Saturday 3:15 p.m.–3:45 p.m.

Multi-factor Authentication - Possession Factors

Ying Li

Audience level:
Best Practices & Patterns


A brief overview of what multifactor authentication is, focusing particularly on possession factors, including what common options are available. One-time-passwords, an important concept many possession factor types, will also be discussed.


Even the most non-technical people use dozens of online services each day. Each day, both the servers running those services and the clients used to access them are being targeted and compromised by attackers. If your login and password haven't been part of a major breach yet, it's only a matter of time. Multi-factor authentication can defend against threats that can trivially defeat simple single-factor ("just a password") authentication. As a result, many popular online services, including Blizzard's Battle.Net, Google, Github, and Twitter have been incorporating multi-factor authentication in the last few years.

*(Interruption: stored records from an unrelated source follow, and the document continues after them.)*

-- pv_equiv track=rewrite | github.com/jiji7879/Project-Euler-2 | p031-p040/p036.py | decimal_binary_palindromes
-- ===== SOURCE A (Python) =====
-- def decimal_binary_palindromes(max_num: int) -> list:
--     palindrome_list = []
--     for i in range(1, max_num+1):
--         if str(i) == str(i)[::-1]:
--             binary = bin(i)[2:]
--             if binary == binary[::-1]:
--                 palindrome_list.append(i)
--     return palindrome_list
-- ===== SOURCE B (Python) =====
-- def _bin_pal(p):
--     r, t = 0, p
--     while t > 0:
--         r = r * 2 + t % 2
--         t //= 2
--     return r == p
--
--
-- def decimal_binary_palindromes(max_num: int) -> list:
--     # Generate decimal palindromes in ascending order (by mirroring each
--     # half), keep those <= max_num that are also binary palindromes.
--     res = []
--     length = 1
--     while 10 ** (length - 1) <= max_num:
--         half = (length + 1) // 2
--         for h in range(10 ** (half - 1), 10 ** half):
--             t = h // 10 if length % 2 == 1 else h
--             p = h
--             while t > 0:
--                 p = p * 10 + t % 10
--                 t //= 10
--             if p > max_num:
--                 break
--             if _bin_pal(p):
--                 res.append(p)
--         length += 1
--     return res
-- ===== Notes on version B (the rewrite author's own statement) =====
-- stated objective: faster
-- what changed: Instead of scanning every integer 1..max_num and string-testing both representations, B generates the decimal palindromes directly in ascending order (mirroring each half-number, length by length) and keeps those that are binary palindromes by arithmetic bit reversal.
import Mathlib
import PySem

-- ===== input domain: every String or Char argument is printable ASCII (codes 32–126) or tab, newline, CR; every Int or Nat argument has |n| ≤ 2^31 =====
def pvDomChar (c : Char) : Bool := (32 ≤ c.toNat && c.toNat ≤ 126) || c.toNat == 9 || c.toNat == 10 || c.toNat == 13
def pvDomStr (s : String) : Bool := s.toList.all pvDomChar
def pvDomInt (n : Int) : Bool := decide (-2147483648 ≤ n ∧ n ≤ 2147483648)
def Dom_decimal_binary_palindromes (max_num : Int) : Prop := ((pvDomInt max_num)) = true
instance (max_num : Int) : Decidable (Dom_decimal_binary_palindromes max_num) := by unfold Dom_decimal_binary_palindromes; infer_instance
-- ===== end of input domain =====

-- B is faster: it generates decimal palindromes directly (mirroring each half)
-- instead of scanning every integer up to max_num; return values proved equal.

-- ===== PORT A =====
-- literal port of A: scan i = 1..max_num, keep i when str(i) and bin(i)[2:] are palindromes
def decimal_binary_palindromes (max_num : Int) : List Int :=
  (PySem.List.pyRange 1 (max_num + 1) 1).foldl
    (fun acc i =>
      let s := PySem.Int.toStr i
      if PySem.Str.slice? s none none (-1) = some s then
        let binary := PySem.Str.slice (PySem.Int.pyBin i) (some 2) none
        if PySem.Str.slice? binary none none (-1) = some binary then
          acc ++ [i]
        else acc
      else acc)
    []

-- ===== PORT B =====
-- port of Source B's _bin_pal while loop: r, t = 0, p; while t > 0: r = r*2 + t%2; t //= 2
def binPalLoop (r t : Int) : Int :=
  if 0 < t then
    binPalLoop (r * 2 + PySem.Int.mod t 2) (PySem.Int.floordiv t 2)
  else r
termination_by t.toNat
decreasing_by
  have h2 : PySem.Int.floordiv t 2 = t / 2 := PySem.Int.floordiv_eq_ediv_of_pos (by omega)
  omega

def binPal (p : Int) : Bool := binPalLoop 0 p == p

-- port of Source B's mirroring while loop: while t > 0: p = p*10 + t%10; t //= 10
def mirrorLoop (p t : Int) : Int :=
  if 0 < t then
    mirrorLoop (p * 10 + PySem.Int.mod t 10) (PySem.Int.floordiv t 10)
  else p
termination_by t.toNat
decreasing_by
  have h2 : PySem.Int.floordiv t 10 = t / 10 := PySem.Int.floordiv_eq_ediv_of_pos (by omega)
  omega

-- port of Source B's inner `for h in range(...)` with its break
def innerFor (max_num L hi h : Int) (acc : List Int) : List Int :=
  if h < hi then
    let t := if PySem.Int.mod L 2 = 1 then PySem.Int.floordiv h 10 else h
    let p := mirrorLoop h t
    if max_num < p then acc
    else innerFor max_num L hi (h + 1) (if binPal p then acc ++ [p] else acc)
  else acc
termination_by (hi - h).toNat
decreasing_by omega

-- port of Source B's outer `while 10 ** (length - 1) <= max_num`
def outerWhile (max_num L : Int) (acc : List Int) : List Int :=
  if (10 : Int) ^ (L - 1).toNat ≤ max_num then
    let half := PySem.Int.floordiv (L + 1) 2
    outerWhile max_num (L + 1)
      (innerFor max_num L ((10 : Int) ^ half.toNat) ((10 : Int) ^ (half - 1).toNat) acc)
  else acc
termination_by (max_num + 1 - L).toNat
decreasing_by
  rename_i hcond
  rcases le_or_gt L 1 with hL | hL
  · have h1 : (1 : Int) ≤ max_num := by
      have : (L - 1).toNat = 0 := by omega
      rw [this] at hcond; simpa using hcond
    omega
  · have hk : ((L - 1).toNat : Int) = L - 1 := by omega
    have h2 : ((L - 1).toNat : Int) < (10 : Int) ^ (L - 1).toNat := by
      have := Nat.lt_pow_self (a := 10) (n := (L - 1).toNat) (by norm_num)
      exact_mod_cast this
    omega

def decimal_binary_palindromes_alt (max_num : Int) : List Int :=
  outerWhile max_num 1 []

-- ===== PRECONDITION & SPEC =====
def Spec_decimal_binary_palindromes (max_num : Int) (out : List Int) : Prop := out = decimal_binary_palindromes_alt max_num
instance (max_num : Int) (out : List Int) : Decidable (Spec_decimal_binary_palindromes max_num out) := by unfold Spec_decimal_binary_palindromes; infer_instance

-- ===== CLAIM (what is proved, stated in full; the proofs are below) =====
def Claim_equal_decimal_binary_palindromes : Prop := ∀ (max_num : Int), Dom_decimal_binary_palindromes max_num → Spec_decimal_binary_palindromes max_num (decimal_binary_palindromes max_num)

-- ===== LEMMAS AND PROOFS =====

-- `n` is a palindrome in base `b` (little-endian digit lists)
def pal (b n : ℕ) : Prop := (Nat.digits b n).reverse = Nat.digits b n

theorem toDigitsCore_eq (b : ℕ) (hb : 1 < b) :
    ∀ (f n : ℕ) (acc : List Char), 0 < n → n < f →
      Nat.toDigitsCore b f n acc = ((Nat.digits b n).map Nat.digitChar).reverse ++ acc := by
  intro f
  induction f with
  | zero => intro n acc h1 h2; omega
  | succ f ih =>
    intro n acc h1 h2
    rw [Nat.toDigitsCore]
    by_cases hz : n / b = 0
    · simp only [hz, if_pos]
      rw [Nat.digits_def' hb h1, hz]
      simp
    · simp only [hz]
      rw [ih (n / b) _ (Nat.pos_of_ne_zero hz) (by
        have := Nat.div_lt_self h1 hb
        omega)]
      rw [Nat.digits_def' hb h1]
      simp


theorem toDigits_eq (b n : ℕ) (hb : 1 < b) (hn : 0 < n) :
    Nat.toDigits b n = ((Nat.digits b n).map Nat.digitChar).reverse := by
  rw [Nat.toDigits, toDigitsCore_eq b hb (n+1) n [] hn (by omega)]
  simp

theorem digitChar_injOn : ∀ x < 16, ∀ y < 16, Nat.digitChar x = Nat.digitChar y → x = y := by decide


theorem map_eq_map_of_injOn {α β : Type} (f : α → β) :
    ∀ (l1 l2 : List α), (∀ x ∈ l1, ∀ y ∈ l2, f x = f y → x = y) →
      l1.map f = l2.map f → l1 = l2 := by
  intro l1
  induction l1 with
  | nil => intro l2 _ h; cases l2 <;> simp_all
  | cons a l ih =>
    intro l2 hinj h
    cases l2 with
    | nil => simp at h
    | cons b l2' =>
      simp only [List.map_cons, List.cons.injEq] at h
      have hab : a = b := hinj a (by simp) b (by simp) h.1
      subst hab
      rw [ih l2' (fun x hx y hy => hinj x (by simp [hx]) y (by simp [hy])) h.2]


theorem pal_map_digitChar_iff (l : List ℕ) (hl : ∀ x ∈ l, x < 16) :
    (l.map Nat.digitChar).reverse = l.map Nat.digitChar ↔ l.reverse = l := by
  constructor
  · intro h
    rw [← List.map_reverse] at h
    exact map_eq_map_of_injOn _ _ _
      (fun x hx y hy => digitChar_injOn x (hl x (List.mem_reverse.mp hx)) y (hl y hy)) h
  · intro h
    rw [← List.map_reverse, h]

theorem toDigits_pal_iff (b m : ℕ) (hb : 1 < b) (hb16 : b ≤ 16) (hm : 0 < m) :
    ((Nat.toDigits b m).reverse = Nat.toDigits b m) ↔ pal b m := by
  rw [toDigits_eq b m hb hm, List.reverse_reverse, pal]
  constructor
  · intro h
    exact (pal_map_digitChar_iff _ (fun x hx => lt_of_lt_of_le (Nat.digits_lt_base hb hx) hb16)).mp h.symm
  · intro h
    exact ((pal_map_digitChar_iff _ (fun x hx => lt_of_lt_of_le (Nat.digits_lt_base hb hx) hb16)).mpr h).symm

def condA (i : Int) : Bool :=
  (decide (PySem.Str.slice? (PySem.Int.toStr i) none none (-1) = some (PySem.Int.toStr i))) &&
  (decide (PySem.Str.slice? (PySem.Str.slice (PySem.Int.pyBin i) (some 2) none) none none (-1)
      = some (PySem.Str.slice (PySem.Int.pyBin i) (some 2) none)))

theorem A_eq_filter (max_num : Int) :
    decimal_binary_palindromes max_num
      = (PySem.List.pyRange 1 (max_num + 1) 1).filter condA := by
  rw [decimal_binary_palindromes]
  have hbody : (fun (acc : List Int) (i : Int) =>
      let s := PySem.Int.toStr i
      if PySem.Str.slice? s none none (-1) = some s then
        let binary := PySem.Str.slice (PySem.Int.pyBin i) (some 2) none
        if PySem.Str.slice? binary none none (-1) = some binary then
          acc ++ [i]
        else acc
      else acc)
      = (fun acc i => if condA i then acc ++ [(id i)] else acc) := by
    funext acc i
    simp only [condA, id, Bool.and_eq_true, decide_eq_true_eq]
    split_ifs <;> simp_all
  rw [hbody, PySem.List.foldl_append_if condA id, List.map_id]
  simp


theorem strpal_iff (s : String) :
    (PySem.Str.slice? s none none (-1) = some s) ↔ s.toList.reverse = s.toList := by
  rw [PySem.Str.slice?_none_none_neg_one]
  constructor
  · intro h
    have := congrArg String.toList (Option.some.inj h)
    simpa using this
  · intro h; rw [h]; simp [String.ofList_toList]

theorem binary_toList (i : Int) (hi : 1 ≤ i) :
    (PySem.Str.slice (PySem.Int.pyBin i) (some 2) none).toList = Nat.toDigits 2 i.toNat := by
  simp only [PySem.Str.slice, PySem.Int.pyBin, String.toList_ofList, PySem.Chars.slice]
  rw [show ((2:Int)) = ((2:Nat):Int) by norm_num, PySem.List.slice_from_natCast]
  rw [PySem.Int.toBinChars0b, if_neg (by omega)]
  simp

theorem condA_iff (i : Int) (hi : 1 ≤ i) :
    condA i = true ↔ (pal 10 i.toNat ∧ pal 2 i.toNat) := by
  have hm : 0 < i.toNat := by omega
  have h1 : (PySem.Int.toStr i).toList = Nat.toDigits 10 i.toNat := by
    simp only [PySem.Int.toStr, PySem.Int.toChars, String.toList_ofList, if_neg (by omega : ¬ i < 0)]
  rw [condA, Bool.and_eq_true, decide_eq_true_eq, decide_eq_true_eq, strpal_iff, strpal_iff,
    h1, binary_toList i hi, toDigits_pal_iff 10 _ (by norm_num) (by norm_num) hm,
    toDigits_pal_iff 2 _ (by norm_num) (by norm_num) hm]
-- pv_equiv track=rewrite | github.com/AbhishekPonnaboina/Competitive-Coding-Solutions | Difficulty: Hard/Expression Add Operators/expression-add-operators.py | findExpr
-- ===== SOURCE A (Python) =====
-- def findExpr(num, target):
--     # code here
--     ans = []
--     n = len(num)
--
--     def solve(idx,curr,prev,res):
--         if idx == n:
--             if res == target:
--                 ans.append(curr)
--             return
--         sub = ''
--         currres = 0
--         for i in range(idx,n):
--             if i > idx and num[idx] == '0':
--                 break
--             sub += num[i]
--             currres = currres * 10 + int(num[i])
--
--             if idx == 0:
--                 solve(i+1,sub,currres,currres)
--             else:
--                 solve(i+1,curr+'+'+sub,currres,res+currres)
--
--                 solve(i+1,curr+'-'+sub,-currres,res-currres)
--
--                 solve(i+1,curr+'*'+sub,prev*currres,res - prev + (prev * currres))
--
--     solve(0,'',0,0)
--     return ans
-- ===== SOURCE B (Python) =====
-- def findExpr(num, target):
--     n = len(num)
--     ans = []
--
--     def intval(s):
--         v = 0
--         for ch in s:
--             v = v * 10 + int(ch)
--         return v
--
--     def evaluate(toks):
--         total = 0
--         term = 0
--         for op, chunk in toks:
--             v = intval(chunk)
--             if op == '*':
--                 term = term * v
--             else:
--                 total += term
--                 term = v if op == '+' else -v
--         return total + term
--
--     def render(toks):
--         out = ''
--         for op, chunk in toks:
--             out = out + chunk if out == '' else out + op + chunk
--         return out
--
--     def solve(idx, toks):
--         if idx == n:
--             if evaluate(toks) == target:
--                 ans.append(render(toks))
--             return
--         sub = ''
--         for i in range(idx, n):
--             if i > idx and num[idx] == '0':
--                 break
--             sub += num[i]
--             if idx == 0:
--                 solve(i + 1, [('+', sub)])
--             else:
--                 for op in '+-*':
--                     solve(i + 1, toks + [(op, sub)])
--
--     solve(0, [])
--     return ans
-- ===== Notes on version B (the rewrite author's own statement) =====
-- stated objective: alternative
-- what changed: B keeps the same operand-splitting DFS but drops A's incremental prev/res accumulators (and the prev*currres undo trick): it carries only a list of (operator, chunk) tokens and, at each leaf, evaluates the token list with a single-pass precedence evaluator (manual per-char int parsing) and renders the expression string there.
import Mathlib
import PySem

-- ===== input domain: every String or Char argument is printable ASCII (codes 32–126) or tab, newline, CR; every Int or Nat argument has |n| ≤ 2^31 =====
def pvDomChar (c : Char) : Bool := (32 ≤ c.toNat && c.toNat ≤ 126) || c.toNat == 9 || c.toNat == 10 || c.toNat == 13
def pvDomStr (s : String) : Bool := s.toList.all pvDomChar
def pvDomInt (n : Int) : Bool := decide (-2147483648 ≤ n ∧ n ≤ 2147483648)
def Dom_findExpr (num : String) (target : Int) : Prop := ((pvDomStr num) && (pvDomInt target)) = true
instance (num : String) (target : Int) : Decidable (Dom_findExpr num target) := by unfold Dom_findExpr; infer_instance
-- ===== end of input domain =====

-- B replaces A's incremental prev/res accumulator recursion by a generate-then-evaluate
-- decomposition (same enumeration order; tokens evaluated by a precedence pass at the leaf);
-- objective: alternative, not faster.

-- ===== PORT A =====
-- int(num[i]) for the single character num[i]; Pre_ excludes the inputs where this is none (ValueError)
def pvIntChar (c : Char) : Int := (PySem.Int.ofChars? [c]).getD 0

mutual
-- solve(idx, curr, prev, res): `rest` is num[idx:], walked structurally in place of indexing
def solveA (target : Int) (idx : Nat) (rest : List Char) (curr : String) (prev res : Int) : List String :=
  match rest with
  | [] => if res = target then [curr] else []
  | c :: rs => loopA target idx idx (c :: rs) c "" curr prev res 0
  termination_by (rest.length, 1)
-- the `for i in range(idx, n)` loop; `c0` is num[idx], `pending` is num[i:]
def loopA (target : Int) (idx i : Nat) (pending : List Char) (c0 : Char) (sub curr : String)
    (prev res currres : Int) : List String :=
  match pending with
  | [] => []
  | c :: ps =>
    if i > idx ∧ c0 = '0' then []          -- break
    else
      let sub' := sub.push c
      let currres' := currres * 10 + pvIntChar c
      (if idx = 0 then
        solveA target (i+1) ps sub' currres' currres'
      else
        solveA target (i+1) ps (curr ++ "+" ++ sub') currres' (res + currres')
        ++ solveA target (i+1) ps (curr ++ "-" ++ sub') (-currres') (res - currres')
        ++ solveA target (i+1) ps (curr ++ "*" ++ sub') (prev * currres') (res - prev + prev * currres'))
      ++ loopA target idx (i+1) ps c0 sub' curr prev res currres'
  termination_by (pending.length, 0)
end

def findExpr (num : String) (target : Int) : List String :=
  solveA target 0 num.toList "" 0 0

-- ===== PORT B =====
-- intval(s): v = v*10 + int(ch) over the characters of s; int(ch) as in pvIntCharB
def pvIntCharB (c : Char) : Int := (PySem.Int.ofChars? [c]).getD 0

def intvalB (s : String) : Int := s.toList.foldl (fun v ch => v * 10 + pvIntCharB ch) 0

-- one step of evaluate's loop, carrying (total, term)
def evalStepB (st : Int × Int) (t : Char × String) : Int × Int :=
  let v := intvalB t.2
  if t.1 = '*' then (st.1, st.2 * v)
  else (st.1 + st.2, if t.1 = '+' then v else -v)

def evaluateB (toks : List (Char × String)) : Int :=
  let st := toks.foldl evalStepB (0, 0)
  st.1 + st.2

def renderB (toks : List (Char × String)) : String :=
  toks.foldl (fun out t => if out == "" then out ++ t.2 else out ++ String.singleton t.1 ++ t.2) ""

mutual
def solveB (target : Int) (idx : Nat) (rest : List Char) (toks : List (Char × String)) : List String :=
  match rest with
  | [] => if evaluateB toks = target then [renderB toks] else []
  | c :: rs => loopB target idx idx (c :: rs) c "" toks
  termination_by (rest.length, 1)
def loopB (target : Int) (idx i : Nat) (pending : List Char) (c0 : Char) (sub : String)
    (toks : List (Char × String)) : List String :=
  match pending with
  | [] => []
  | c :: ps =>
    if i > idx ∧ c0 = '0' then []          -- break
    else
      let sub' := sub.push c
      (if idx = 0 then
        solveB target (i+1) ps [('+', sub')]
      else
        ['+', '-', '*'].foldl (fun acc op => acc ++ solveB target (i+1) ps (toks ++ [(op, sub')])) [])
      ++ loopB target idx (i+1) ps c0 sub' toks
  termination_by (pending.length, 0)
end

def findExpr_alt (num : String) (target : Int) : List String :=
  solveB target 0 num.toList []

-- ===== PRECONDITION & SPEC =====
-- A calls int() on every character of num, so it raises ValueError as soon as any character is
-- not an ASCII digit; Pre_ admits exactly the inputs on which A returns (all-digit strings, incl. "").
def Pre_findExpr (num : String) (target : Int) : Prop := num.toList.all Char.isDigit = true
instance (num : String) (target : Int) : Decidable (Pre_findExpr num target) := by
  unfold Pre_findExpr; infer_instance
def pvWitness_findExpr : String × Int := ("105", 5)

def Spec_findExpr (num : String) (target : Int) (out : List String) : Prop := out = findExpr_alt num target
instance (num : String) (target : Int) (out : List String) : Decidable (Spec_findExpr num target out) := by
  unfold Spec_findExpr; infer_instance

-- ===== CLAIM (what is proved, stated in full; the proofs are below) =====
def Claim_equal_findExpr : Prop := ∀ (num : String) (target : Int), Dom_findExpr num target → Pre_findExpr num target → Spec_findExpr num target (findExpr num target)

-- ===== LEMMAS AND PROOFS =====

theorem intvalB_push (s : String) (c : Char) :
    intvalB (s.push c) = intvalB s * 10 + pvIntCharB c := by
  simp [intvalB, String.toList_push]

theorem push_ne_empty (s : String) (c : Char) : s.push c ≠ "" := by
  intro h
  have := congrArg String.toList h
  simp at this

theorem renderB_append (toks : List (Char × String)) (op : Char) (s : String)
    (h : renderB toks ≠ "") :
    renderB (toks ++ [(op, s)]) = renderB toks ++ String.singleton op ++ s := by
  simp only [renderB, List.foldl_append, List.foldl]
  rw [if_neg]
  simpa [renderB] using h

theorem renderB_single (op : Char) (s : String) : renderB [(op, s)] = s := by
  simp [renderB]

theorem evalStB_append (toks : List (Char × String)) (t : Char × String) :
    (toks ++ [t]).foldl evalStepB (0, 0) = evalStepB (toks.foldl evalStepB (0, 0)) t := by
  simp [List.foldl_append]

-- the combined loop/solve statements, proved by induction on a length bound
def LoopStmt (N : Nat) : Prop :=
  ∀ (target : Int) (idx i : Nat) (pending : List Char) (c0 : Char) (sub curr : String)
    (prev res currres : Int) (toks : List (Char × String)),
    pending.length ≤ N →
    curr = renderB toks →
    res = evaluateB toks →
    prev = (toks.foldl evalStepB (0, 0)).2 →
    currres = intvalB sub →
    (idx = 0 → toks = []) →
    (idx ≠ 0 → renderB toks ≠ "") →
    loopA target idx i pending c0 sub curr prev res currres = loopB target idx i pending c0 sub toks

def SolveStmt (N : Nat) : Prop :=
  ∀ (target : Int) (idx : Nat) (rest : List Char) (curr : String) (prev res : Int)
    (toks : List (Char × String)),
    rest.length ≤ N →
    curr = renderB toks →
    res = evaluateB toks →
    prev = (toks.foldl evalStepB (0, 0)).2 →
    (idx = 0 → toks = []) →
    (idx ≠ 0 → renderB toks ≠ "") →
    solveA target idx rest curr prev res = solveB target idx rest toks

theorem solve_of_loop (N : Nat) (hl : LoopStmt N) : SolveStmt N := by
  intro target idx rest curr prev res toks hN hcur hres hprev h0 hne
  match rest with
  | [] =>
    rw [solveA, solveB, hcur, hres]
  | c :: rs =>
    rw [solveA, solveB]
    exact hl target idx idx (c :: rs) c "" curr prev res 0 toks hN hcur hres hprev
      (by simp [intvalB]) h0 hne

theorem key_induction (N : Nat) : LoopStmt N ∧ SolveStmt N := by
  induction N with
  | zero =>
    constructor
    · intro target idx i pending c0 sub curr prev res currres toks hN _ _ _ _ _ _
      match pending with
      | [] => rw [loopA, loopB]
      | c :: ps => simp at hN
    · exact solve_of_loop 0 (by
        intro target idx i pending c0 sub curr prev res currres toks hN _ _ _ _ _ _
        match pending with
        | [] => rw [loopA, loopB]
        | c :: ps => simp at hN)
  | succ N ih =>
    have hloop : LoopStmt (N + 1) := by
      intro target idx i pending c0 sub curr prev res currres toks hN hcur hres hprev hsub h0 hne
      match pending with
      | [] => rw [loopA, loopB]
      | c :: ps =>
        rw [loopA, loopB]
        by_cases hbr : i > idx ∧ c0 = '0'
        · rw [if_pos hbr, if_pos hbr]
        · rw [if_neg hbr, if_neg hbr]
          have hlen : ps.length ≤ N := by simpa using hN
          have hsub' : intvalB (sub.push c) = currres * 10 + pvIntChar c := by
            rw [intvalB_push, hsub]; rfl
          have hS : SolveStmt N := (ih).2
          have hL : LoopStmt N := (ih).1
          have htail : loopA target idx (i+1) ps c0 (sub.push c) curr prev res
              (currres * 10 + pvIntChar c) = loopB target idx (i+1) ps c0 (sub.push c) toks := by
            exact hL target idx (i+1) ps c0 (sub.push c) curr prev res _ toks hlen
              hcur hres hprev hsub'.symm h0 hne
          by_cases hidx : idx = 0
          · simp only [if_pos hidx]
            have htoks : toks = [] := h0 hidx
            subst htoks
            have hhead : solveA target (i+1) ps (sub.push c) (currres * 10 + pvIntChar c)
                (currres * 10 + pvIntChar c) = solveB target (i+1) ps [('+', sub.push c)] := by
              apply hS target (i+1) ps _ _ _ _ hlen
              · rw [renderB_single]
              · simp [evaluateB, List.foldl, evalStepB, hsub'.symm]
              · simp [List.foldl, evalStepB, hsub'.symm]
              · intro h; omega
              · intro _; rw [renderB_single]; exact push_ne_empty _ _
            rw [hhead, htail]
          · simp only [if_neg hidx]
            have hrne : renderB toks ≠ "" := hne hidx
            have hst : ∀ op : Char,
                (toks ++ [(op, sub.push c)]).foldl evalStepB (0, 0)
                  = evalStepB (toks.foldl evalStepB (0, 0)) (op, sub.push c) :=
              fun op => evalStB_append toks (op, sub.push c)
            have hrend : ∀ op : Char,
                renderB (toks ++ [(op, sub.push c)]) = curr ++ String.singleton op ++ sub.push c := by
              intro op; rw [renderB_append toks op _ hrne, hcur]
            have hplus : solveA target (i+1) ps (curr ++ "+" ++ sub.push c)
                (currres * 10 + pvIntChar c) (res + (currres * 10 + pvIntChar c))
                = solveB target (i+1) ps (toks ++ [('+', sub.push c)]) := by
              apply hS target (i+1) ps _ _ _ _ hlen
              · rw [hrend '+']; rfl
              · simp [evaluateB, hst '+', evalStepB, hsub'.symm, hres];
                try ring
              · simp [hst '+', evalStepB, hsub'.symm]
              · intro h; omega
              · intro _
                rw [renderB_append toks '+' _ hrne]
                intro h
                have := congrArg String.toList h
                simp [String.toList_push] at this
            have hminus : solveA target (i+1) ps (curr ++ "-" ++ sub.push c)
                (-(currres * 10 + pvIntChar c)) (res - (currres * 10 + pvIntChar c))
                = solveB target (i+1) ps (toks ++ [('-', sub.push c)]) := by
              apply hS target (i+1) ps _ _ _ _ hlen
              · rw [hrend '-']; rfl
              · simp [evaluateB, hst '-', evalStepB, hsub'.symm, hres];
                try ring
              · simp [hst '-', evalStepB, hsub'.symm]
              · intro h; omega
              · intro _
                rw [renderB_append toks '-' _ hrne]
                intro h
                have := congrArg String.toList h
                simp [String.toList_push] at this
            have hmul : solveA target (i+1) ps (curr ++ "*" ++ sub.push c)
                (prev * (currres * 10 + pvIntChar c)) (res - prev + prev * (currres * 10 + pvIntChar c))
                = solveB target (i+1) ps (toks ++ [('*', sub.push c)]) := by
              apply hS target (i+1) ps _ _ _ _ hlen
              · rw [hrend '*']; rfl
              · simp [evaluateB, hst '*', evalStepB, hsub'.symm, hres, hprev];
                try ring
              · simp [hst '*', evalStepB, hsub'.symm, hprev]
              · intro h; omega
              · intro _
                rw [renderB_append toks '*' _ hrne]
                intro h
                have := congrArg String.toList h
                simp [String.toList_push] at this
            simp only [List.foldl, List.nil_append]
            rw [hplus, hminus, hmul, htail, List.append_assoc]
    exact ⟨hloop, solve_of_loop (N + 1) hloop⟩

-- ===== VERDICT (by name: the statement is the Claim_ definition above) =====
theorem findExpr_spec : Claim_equal_findExpr := by
  intro num target _hdom hpre
  unfold Spec_findExpr findExpr findExpr_alt
  exact (key_induction num.toList.length).2 target 0 num.toList "" 0 0 []
    le_rfl rfl rfl rfl (fun _ => rfl) (fun h => absurd rfl h)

This talk is a brief overview of multi-factor authentication, including what attacks it defends against is and what common options are available. This information should be useful to both those who have the opportunity to enable multi-factor authentication on services they use and providers of services who might be wondering whether they should provide multi-factor authentication. This talk will also cover a one-time-passwords, an important concept in one form of multi-factor authentication, as well as give some general guidelines on implementing two-factor auth in some common Python web frameworks.